Records supplied |

-- pv_equiv track=rewrite | github.com/Sauciu1/bo-microfluidics | main.py | replace_bullet_points
-- ===== SOURCE A (Python) =====
-- def replace_bullet_points(text):
--     """
--     Convert Markdown-style bullet points to LaTeX itemize environment
--     """
--     lines = text.split("\n")
--     in_itemize = False
--     new_lines = []
--
--     for line in lines:
--         if line.startswith("- "):
--             if not in_itemize:
--                 new_lines.append("\\begin{itemize}")
--                 in_itemize = True
--             new_lines.append(f"\\item {line[2:].strip()}")
--         else:
--             if in_itemize:
--                 new_lines.append("\\end{itemize}")
--                 in_itemize = False
--             new_lines.append(line)
--
--     if in_itemize:
--         new_lines.append("\\end{itemize}")
--
--     return "\n".join(new_lines)
-- ===== SOURCE B (Python) =====
-- def replace_bullet_points(text):
--     """
--     Convert Markdown-style bullet points to LaTeX itemize environment
--     """
--     lines = text.split("\n")
--     out = []
--     i = 0
--     n = len(lines)
--     while i < n:
--         if lines[i].startswith("- "):
--             j = i
--             while j < n and lines[j].startswith("- "):
--                 j += 1
--             out.append("\\begin{itemize}")
--             for l in lines[i:j]:
--                 out.append("\\item " + l[2:].strip())
--             out.append("\\end{itemize}")
--             i = j
--         else:
--             out.append(lines[i])
--             i += 1
--     return "\n".join(out)
-- ===== Notes on version B (the rewrite author's own statement) =====
-- stated objective: alternative
-- what changed: Replaces A's line-by-line fold with an in_itemize boolean flag by a run-based two-pointer scan: each maximal run of bullet lines is located up front and emitted as one complete itemize block, so no cross-iteration state or trailing-close fixup is needed.
import Mathlib
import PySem

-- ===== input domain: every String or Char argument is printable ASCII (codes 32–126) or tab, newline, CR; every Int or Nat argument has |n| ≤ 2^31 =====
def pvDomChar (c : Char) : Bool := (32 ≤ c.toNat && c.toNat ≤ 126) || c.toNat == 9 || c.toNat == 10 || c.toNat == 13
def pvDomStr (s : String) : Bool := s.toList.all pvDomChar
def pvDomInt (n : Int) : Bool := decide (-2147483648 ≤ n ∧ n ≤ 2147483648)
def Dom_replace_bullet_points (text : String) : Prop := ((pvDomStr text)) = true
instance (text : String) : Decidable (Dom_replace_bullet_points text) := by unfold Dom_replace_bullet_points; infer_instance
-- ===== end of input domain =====

-- B replaces A's line-by-line fold with an in_itemize flag by a run-based scan that emits each
-- maximal bullet run as one complete itemize block (objective: alternative decomposition).

-- ===== PORT A =====
-- the body of A's for-loop: state = (new_lines, in_itemize)
def pvStepA (st : List (List Char) × Bool) (line : List Char) : List (List Char) × Bool :=
  if PySem.Chars.startswith line ("- ".toList) then
    let acc := if st.2 then st.1 else st.1 ++ ["\\begin{itemize}".toList]
    (acc ++ [("\\item ".toList) ++ PySem.Chars.strip (PySem.Chars.slice line (some 2) none)], true)
  else
    let acc := if st.2 then st.1 ++ ["\\end{itemize}".toList] else st.1
    (acc ++ [line], false)

def replace_bullet_points (text : String) : String :=
  let lines := PySem.Chars.splitOn text.toList ("\n".toList)
  let r := lines.foldl pvStepA ([], false)
  let newLines := if r.2 then r.1 ++ ["\\end{itemize}".toList] else r.1
  String.ofList (PySem.Chars.join ("\n".toList) newLines)

-- ===== PORT B =====
def pvIsBullet (l : List Char) : Bool := PySem.Chars.startswith l ("- ".toList)

def pvItem (l : List Char) : List Char :=
  ("\\item ".toList) ++ PySem.Chars.strip (PySem.Chars.slice l (some 2) none)

-- the outer while-loop of B: consume a maximal bullet run, or a single plain line
def pvRunsB : List (List Char) → List (List Char)
  | [] => []
  | x :: xs =>
    if pvIsBullet x then
      ("\\begin{itemize}".toList)
        :: ((x :: xs.takeWhile pvIsBullet).map pvItem
            ++ ("\\end{itemize}".toList) :: pvRunsB (xs.dropWhile pvIsBullet))
    else
      x :: pvRunsB xs
  termination_by l => l.length
  decreasing_by
  · have := List.length_dropWhile_le pvIsBullet xs
    simp only [List.length_cons]; omega
  · simp

def replace_bullet_points_alt (text : String) : String :=
  String.ofList (PySem.Chars.join ("\n".toList)
    (pvRunsB (PySem.Chars.splitOn text.toList ("\n".toList))))

-- ===== PRECONDITION & SPEC =====
def Spec_replace_bullet_points (text : String) (out : String) : Prop := out = replace_bullet_points_alt text
instance (text : String) (out : String) : Decidable (Spec_replace_bullet_points text out) := by unfold Spec_replace_bullet_points; infer_instance

-- ===== CLAIM (what is proved, stated in full; the proofs are below) =====
def Claim_equal_replace_bullet_points : Prop := ∀ (text : String), Dom_replace_bullet_points text → Spec_replace_bullet_points text (replace_bullet_points text)

-- ===== LEMMAS AND PROOFS =====

-- A's result on a line list, exactly as A computes it (fold, then trailing close)
def pvFinA (lines : List (List Char)) (st : Bool) (acc : List (List Char)) : List (List Char) :=
  let r := lines.foldl pvStepA (acc, st)
  if r.2 then r.1 ++ ["\\end{itemize}".toList] else r.1

lemma pvFinA_cons (l : List Char) (ls : List (List Char)) (st : Bool) (acc : List (List Char)) :
    pvFinA (l :: ls) st acc = pvFinA ls (pvStepA (acc, st) l).2 (pvStepA (acc, st) l).1 := by
  simp [pvFinA]

lemma pvStepA_bullet (acc : List (List Char)) (st : Bool) (l : List Char)
    (h : pvIsBullet l = true) :
    pvStepA (acc, st) l = ((if st then acc else acc ++ ["\\begin{itemize}".toList]) ++ [pvItem l], true) := by
  unfold pvStepA pvItem
  rw [show PySem.Chars.startswith l ("- ".toList) = true from h]
  simp

lemma pvStepA_plain (acc : List (List Char)) (st : Bool) (l : List Char)
    (h : pvIsBullet l = false) :
    pvStepA (acc, st) l = ((if st then acc ++ ["\\end{itemize}".toList] else acc) ++ [l], false) := by
  unfold pvStepA
  rw [show PySem.Chars.startswith l ("- ".toList) = false from h]
  simp

-- folding a run of bullet lines from state true just appends their items
lemma pvFoldA_run (run : List (List Char)) (h : ∀ l ∈ run, pvIsBullet l = true) :
    ∀ acc, run.foldl pvStepA (acc, true) = (acc ++ run.map pvItem, true) := by
  induction run with
  | nil => intro acc; simp
  | cons y ys ih =>
    intro acc
    have hy : pvIsBullet y = true := h y (by simp)
    rw [List.foldl_cons, pvStepA_bullet _ _ _ hy, if_pos rfl,
        ih (fun l hl => h l (by simp [hl]))]
    simp

lemma pvFinA_run (run rest : List (List Char)) (h : ∀ l ∈ run, pvIsBullet l = true)
    (acc : List (List Char)) :
    pvFinA (run ++ rest) true acc = pvFinA rest true (acc ++ run.map pvItem) := by
  simp [pvFinA, List.foldl_append, pvFoldA_run run h acc]

-- from state true, if the next line (if any) is not a bullet, A closes the block first
lemma pvFinA_true (rest : List (List Char)) (acc : List (List Char))
    (h : rest = [] ∨ ∃ y ys, rest = y :: ys ∧ pvIsBullet y = false) :
    pvFinA rest true acc = pvFinA rest false (acc ++ ["\\end{itemize}".toList]) := by
  rcases h with h | ⟨y, ys, rfl, hy⟩
  · subst h; simp [pvFinA]
  · rw [pvFinA_cons, pvFinA_cons, pvStepA_plain _ _ _ hy, pvStepA_plain _ _ _ hy]
    simp

-- main invariant: A's fold from state false produces exactly B's run-based output
lemma pvFinA_eq (lines : List (List Char)) :
    ∀ acc, pvFinA lines false acc = acc ++ pvRunsB lines := by
  induction lines using pvRunsB.induct with
  | case1 => intro acc; simp [pvFinA, pvRunsB]
  | case2 x xs hx ih =>
    intro acc
    have hrun : ∀ l ∈ xs.takeWhile pvIsBullet, pvIsBullet l = true :=
      fun l hl => List.mem_takeWhile_imp hl
    have hrest : xs.dropWhile pvIsBullet = [] ∨
        ∃ y ys, xs.dropWhile pvIsBullet = y :: ys ∧ pvIsBullet y = false := by
      cases hd : xs.dropWhile pvIsBullet with
      | nil => exact Or.inl rfl
      | cons y ys =>
        refine Or.inr ⟨y, ys, rfl, ?_⟩
        have := List.head_dropWhile_not pvIsBullet (l := xs) (by simp [hd])
        simpa [hd] using this
    calc pvFinA (x :: xs) false acc
        = pvFinA xs true (acc ++ ["\\begin{itemize}".toList, pvItem x]) := by
          rw [pvFinA_cons, pvStepA_bullet _ _ _ hx]
          simp
      _ = pvFinA (xs.takeWhile pvIsBullet ++ xs.dropWhile pvIsBullet) true
            (acc ++ ["\\begin{itemize}".toList, pvItem x]) := by
          rw [List.takeWhile_append_dropWhile]
      _ = pvFinA (xs.dropWhile pvIsBullet) true
            (acc ++ ["\\begin{itemize}".toList, pvItem x] ++ (xs.takeWhile pvIsBullet).map pvItem) :=
          pvFinA_run _ _ hrun _
      _ = pvFinA (xs.dropWhile pvIsBullet) false
            (acc ++ ["\\begin{itemize}".toList, pvItem x] ++ (xs.takeWhile pvIsBullet).map pvItem
              ++ ["\\end{itemize}".toList]) :=
          pvFinA_true _ _ hrest
      _ = acc ++ pvRunsB (x :: xs) := by
          rw [ih]
          simp [pvRunsB, hx]
  | case3 x xs hx ih =>
    intro acc
    have hx' : pvIsBullet x = false := by simpa using hx
    rw [pvFinA_cons, pvStepA_plain _ _ _ hx']
    rw [if_neg (by simp), ih (acc ++ [x])]
    simp [pvRunsB, hx]

-- ===== VERDICT (by name: the statement is the Claim_ definition above) =====
theorem replace_bullet_points_spec : Claim_equal_replace_bullet_points := by
  intro text _
  unfold Spec_replace_bullet_points replace_bullet_points replace_bullet_points_alt
  exact congrArg (fun nl => String.ofList (PySem.Chars.join ("\n".toList) nl))
    (by simpa [pvFinA] using pvFinA_eq (PySem.Chars.splitOn text.toList ("\n".toList)) [])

Instructions for the task | Go line by line through the material above and return each one that includes "some".

Task answer |
    (acc ++ [("\\item ".toList) ++ PySem.Chars.strip (PySem.Chars.slice line (some 2) none)], true)
  ("\\item ".toList) ++ PySem.Chars.strip (PySem.Chars.slice l (some 2) none)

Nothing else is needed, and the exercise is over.